Attach are my tested onnxs:
-
Original - superpoint_lightglue_Opset16_IR8_1500SimpInfo.onnx
superpoint_lightglue_Opset16_IR8_1500SimpInfo.zip (40.2 MB) -
Subgraphs:
TensorrtExecutionProvider_TRTKernel_graph_main_graph_4886252126279222944_0_0.onnx
TensorrtExecutionProvider_TRTKernel_graph_main_graph_4886252126279222944_1_1.onnx
TensorrtExecutionProvider_TRT_Subgraph.onnx
Sub_graphs.zip (40.2 MB)If you will analyze the sub graphs you will find that the NonZero layer was removed which is exactly as I expected.
Can you explain please what is the purpose of the file TensorrtExecutionProvider_TRT_Subgraph.onnx?

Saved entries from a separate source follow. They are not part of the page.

theorem pv_helper_eq : ∀ (N : Nat) (trial n step : Int), n.natAbs = N → 0 ≤ n → 1 ≤ step →
    (trial ≠ 0 ∨ 1 ≤ n) → concatenatable_helper trial n step = pv_check_loop trial n step := by
  intro N
  induction N using Nat.strong_induction_on with
  | _ N ih =>
  intro trial n step hN hn hstep htr
  have h10pos : ∀ e : Nat, (0:Int) < 10 ^ e := fun e => pow_pos (by norm_num) e
  have hdnpos := pv_ndigN_pos n.toNat
  rw [concatenatable_helper, pv_check_loop]
  dsimp only
  have hdnA : (PySem.Int.toChars n).length = pv_ndigN n.toNat := by
    rw [pv_toChars_nonneg n hn, pv_dig_length]
  have hdnB : pv_ndigits n = pv_ndigN n.toNat := pv_ndigits_nonneg n hn
  rw [hdnA, hdnB]
  by_cases hguard : n < step * trial
  · rw [if_pos hguard]
    by_cases hdmdn : pv_ndigits (step * trial) > pv_ndigN n.toNat
    · rw [if_pos hdmdn]
    · rw [if_neg hdmdn]
      have h1pow : (1:Int) ≤ 10 ^ (pv_ndigN n.toNat - pv_ndigits (step * trial)) := by
        have := h10pos (pv_ndigN n.toNat - pv_ndigits (step * trial)); omega
      have hple : step * trial ≤ step * trial * 10 ^ (pv_ndigN n.toNat - pv_ndigits (step * trial)) :=
        le_mul_of_one_le_right (by omega) h1pow
      rw [if_neg (by rintro ⟨-, h⟩; omega)]
      rw [dif_pos (by rintro ⟨h1, h2⟩; omega)]
  · rw [if_neg hguard]
    rcases lt_trichotomy (step * trial) 0 with hmneg | hmzero | hmpos
    · -- m < 0 : both sides are false
      have hdbneg : step * trial * 10 ^ (pv_ndigN n.toNat - (PySem.Int.toChars (step * trial)).length) < 0 :=
        mul_neg_of_neg_of_pos hmneg (h10pos _)
      split
      · exfalso
        rename_i hdm
        unfold PySem.Int.divmod? at hdm
        split at hdm
        · rename_i h0; omega
        · exact absurd hdm (by simp)
      · rename_i prin rem hdm
        unfold PySem.Int.divmod? at hdm
        rw [if_neg (by omega)] at hdm
        simp only [Option.some.injEq, Prod.mk.injEq] at hdm
        obtain ⟨hfd', hmd'⟩ := hdm
        have hfd : PySem.Int.floordiv n (step * trial * 10 ^ (pv_ndigN n.toNat - (PySem.Int.toChars (step * trial)).length)) = prin := hfd'
        have hmd : PySem.Int.mod n (step * trial * 10 ^ (pv_ndigN n.toNat - (PySem.Int.toChars (step * trial)).length)) = rem := hmd'
        have hprinne : prin ≠ 1 := by
          intro h1
          have hsum := PySem.Int.floordiv_mul_add_mod n (step * trial * 10 ^ (pv_ndigN n.toNat - (PySem.Int.toChars (step * trial)).length))
          have hbnd := PySem.Int.mod_neg_bounds n hdbneg
          rw [hfd, h1, one_mul] at hsum
          omega
        rw [if_neg (by rintro ⟨h, -⟩; exact hprinne h)]
        rw [dif_pos (Or.inl hprinne)]
        have hmB1 : pv_ndigits (step * trial) = 1 := pv_ndigits_lt_ten _ (by omega)
        rw [hmB1]
        rw [if_neg (by omega)]
        have hpneg : step * trial * 10 ^ (pv_ndigN n.toNat - 1) < 0 :=
          mul_neg_of_neg_of_pos hmneg (h10pos _)
        rw [if_neg (by rintro ⟨-, h⟩; omega)]
        rw [dif_pos (by rintro ⟨h1, h2⟩; omega)]
    · -- m = 0 : trial = 0, so n ≥ 1; both sides are false
      have htr0 : trial = 0 := by
        rcases mul_eq_zero.mp hmzero with h | h
        · omega
        · exact h
      have hn1 : 1 ≤ n := by
        rcases htr with h | h
        · exact absurd htr0 h
        · exact h
      split
      · rename_i hdm
        have hmB1 : pv_ndigits (step * trial) = 1 := pv_ndigits_lt_ten _ (by omega)
        rw [hmB1]
        rw [if_neg (by omega)]
        rw [if_neg (by rintro ⟨-, h⟩; rw [hmzero, zero_mul] at h; omega)]
        rw [dif_pos (by rw [hmzero, zero_mul]; rintro ⟨h1, h2⟩; omega)]
      · exfalso
        rename_i prin rem hdm
        unfold PySem.Int.divmod? at hdm
        rw [if_pos (by rw [hmzero, zero_mul])] at hdm
        exact absurd hdm (by simp)
    · -- m ≥ 1, m ≤ n : the real case
      have hmn : step * trial ≤ n := by omega
      have hmtn : (0:Int) ≤ step * trial := by omega
      have hmB : pv_ndigits (step * trial) = pv_ndigN (step * trial).toNat :=
        pv_ndigits_nonneg _ hmtn
      have hdmA : (PySem.Int.toChars (step * trial)).length = pv_ndigN (step * trial).toNat := by
        rw [pv_toChars_nonneg _ hmtn, pv_dig_length]
      rw [hmB, hdmA]
      have hmono : pv_ndigN (step * trial).toNat ≤ pv_ndigN n.toNat :=
        pv_ndigN_mono (by omega)
      rw [if_neg (by omega)]
      have hdpos : (0:Int) < step * trial * 10 ^ (pv_ndigN n.toNat - pv_ndigN (step * trial).toNat) :=
        mul_pos hmpos (h10pos _)
      split
      · exfalso
        rename_i hdm
        unfold PySem.Int.divmod? at hdm
        split at hdm
        · rename_i h0; omega
        · exact absurd hdm (by simp)
      · rename_i prin rem hdm
        unfold PySem.Int.divmod? at hdm
        rw [if_neg (by omega)] at hdm
        simp only [Option.some.injEq, Prod.mk.injEq] at hdm
        obtain ⟨hfd', hmd'⟩ := hdm
        have hfd : PySem.Int.floordiv n (step * trial * 10 ^ (pv_ndigN n.toNat - pv_ndigN (step * trial).toNat)) = prin := hfd'
        have hmd : PySem.Int.mod n (step * trial * 10 ^ (pv_ndigN n.toNat - pv_ndigN (step * trial).toNat)) = rem := hmd'
        have hsum := PySem.Int.floordiv_mul_add_mod n (step * trial * 10 ^ (pv_ndigN n.toNat - pv_ndigN (step * trial).toNat))
        have hmnn := PySem.Int.mod_nonneg n hdpos
        have hmlt := PySem.Int.mod_lt n hdpos
        rw [hfd, hmd] at hsum
        rw [hmd] at hmnn hmlt
        have hbr : prin = 1 ↔ (step * trial * 10 ^ (pv_ndigN n.toNat - pv_ndigN (step * trial).toNat) ≤ n ∧ n < 2 * (step * trial * 10 ^ (pv_ndigN n.toNat - pv_ndigN (step * trial).toNat))) := by
          rw [← hfd, PySem.Int.floordiv_eq_iff_of_pos hdpos]
          constructor
          · rintro ⟨h1, h2⟩; omega
          · rintro ⟨h1, h2⟩; omega
        have hremeq : prin = 1 → rem = n - step * trial * 10 ^ (pv_ndigN n.toNat - pv_ndigN (step * trial).toNat) := by
          intro h1; rw [h1, one_mul] at hsum; omega
        by_cases hacc : prin = 1 ∧ rem = 0 ∧ 1 < step
        · rw [if_pos hacc]
          obtain ⟨h1, h0, hs⟩ := hacc
          have hnd : n = step * trial * 10 ^ (pv_ndigN n.toNat - pv_ndigN (step * trial).toNat) := by
            have := hremeq h1; omega
          rw [if_pos ⟨hs, hnd⟩]
        · rw [if_neg hacc]
          have hBacc : ¬ (1 < step ∧ n = step * trial * 10 ^ (pv_ndigN n.toNat - pv_ndigN (step * trial).toNat)) := by
            rintro ⟨hs, hnd⟩
            have hp1 : prin = 1 := hbr.mpr ⟨by omega, by omega⟩
            exact hacc ⟨hp1, by have := hremeq hp1; omega, hs⟩
          rw [if_neg hBacc]
          by_cases hprin : prin = 1
          · have hrem := hremeq hprin
            have hbb := hbr.mp hprin
            rw [dif_neg (not_not_intro ⟨by omega, by omega⟩)]
            have hrnn : (0:Int) ≤ n - step * trial * 10 ^ (pv_ndigN n.toNat - pv_ndigN (step * trial).toNat) := by omega
            have hrBnd : pv_ndigits (n - step * trial * 10 ^ (pv_ndigN n.toNat - pv_ndigN (step * trial).toNat)) = pv_ndigN (n - step * trial * 10 ^ (pv_ndigN n.toNat - pv_ndigN (step * trial).toNat)).toNat :=
          pv_ndigits_nonneg _ hrnn
            rw [hrBnd, hrem]
            have hslice : (PySem.List.slice (PySem.Int.toChars n) (some (↑(pv_ndigN (step * trial).toNat) : Int)) none = PySem.Int.toChars (n - step * trial * 10 ^ (pv_ndigN n.toNat - pv_ndigN (step * trial).toNat))) ↔ pv_ndigN (n - step * trial * 10 ^ (pv_ndigN n.toNat - pv_ndigN (step * trial).toNat)).toNat = pv_ndigN n.toNat - pv_ndigN (step * trial).toNat := by
              rw [pv_toChars_nonneg n hn, pv_toChars_nonneg _ hrnn, PySem.List.slice_from_natCast]
              constructor
              · intro heq
                have hlen := congrArg List.length heq
                rw [List.length_drop, pv_dig_length, pv_dig_length] at hlen
                omega
              · intro h
                have hdecomp : n.toNat = (step * trial).toNat * 10 ^ (pv_ndigN n.toNat - pv_ndigN (step * trial).toNat) + (n - step * trial * 10 ^ (pv_ndigN n.toNat - pv_ndigN (step * trial).toNat)).toNat := by
                  have hcast : (n.toNat : Int) = ((step * trial).toNat : Int) * ((10:Int) ^ (pv_ndigN n.toNat - pv_ndigN (step * trial).toNat)) + (((n - step * trial * 10 ^ (pv_ndigN n.toNat - pv_ndigN (step * trial).toNat)).toNat : Int)) := by
                    rw [Int.toNat_of_nonneg hn, Int.toNat_of_nonneg hmtn, Int.toNat_of_nonneg hrnn]
                    ring
                  exact_mod_cast hcast
                conv_lhs => rw [hdecomp]
                exact pv_drop_dig _ _ _ (by omega) h
            by_cases hnd : pv_ndigN (n - step * trial * 10 ^ (pv_ndigN n.toNat - pv_ndigN (step * trial).toNat)).toNat = pv_ndigN n.toNat - pv_ndigN (step * trial).toNat
            · rw [dif_neg (by rw [not_or, not_not, not_not]; exact ⟨hprin, hslice.mpr hnd⟩)]
              rw [if_neg (not_not_intro hnd)]
              exact ih ((n - step * trial * 10 ^ (pv_ndigN n.toNat - pv_ndigN (step * trial).toNat)).natAbs)
                (by omega) trial _ (step + 1) rfl (by omega) (by omega)
                (Or.inl (by intro h0; rw [h0, mul_zero] at hmpos; omega))
            · rw [dif_pos (Or.inr (fun hsl => hnd (hslice.mp hsl)))]
              rw [if_pos hnd]
          · rw [dif_pos (Or.inl hprin)]
            rw [dif_pos (by rintro ⟨h1, h2⟩; exact hprin (hbr.mpr ⟨by omega, by omega⟩))]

It seems extactly as the file TensorrtExecutionProvider_TRTKernel_graph_main_graph_4886252126279222944_1_1.onnx,
but its size is much smaller…?Finally,
Do you have idea, reference, an example how to replace NonZero operator in roder to be able to use an old TensorRT 8.2.X version?I know that this TensorRT version plugin interface doesn’t support a dynamic operator which its output shape depends on input content…
If I will not find a TRT solution I will implement it externally using CUDA and integrate it with both sub graphs in order to complete the original model logic.
Thank you!
But I couldn’t find low level information about a specific layer which is the root cause problem - NonZero.
To acquire this layer correlation information you will have to compile ONNX Runtime with NVTX support. Or you are able to tell by the CUDA kernel name which layer is executed. For that you will have to zoom in a lot so see each kernels name.
Do you have idea, reference, an example how to replace NonZero operator in roder to be able to use an old TensorRT 8.2.X version?
No, this is an issue with the operator itself as you already mentioned it is a dynamic output size operator. Maybe you can write a custom implementation of it to provide the NonZero values but pad them with 0’s to a fixed length ? Your approach to implement it externally sounds like the easiest to be honest.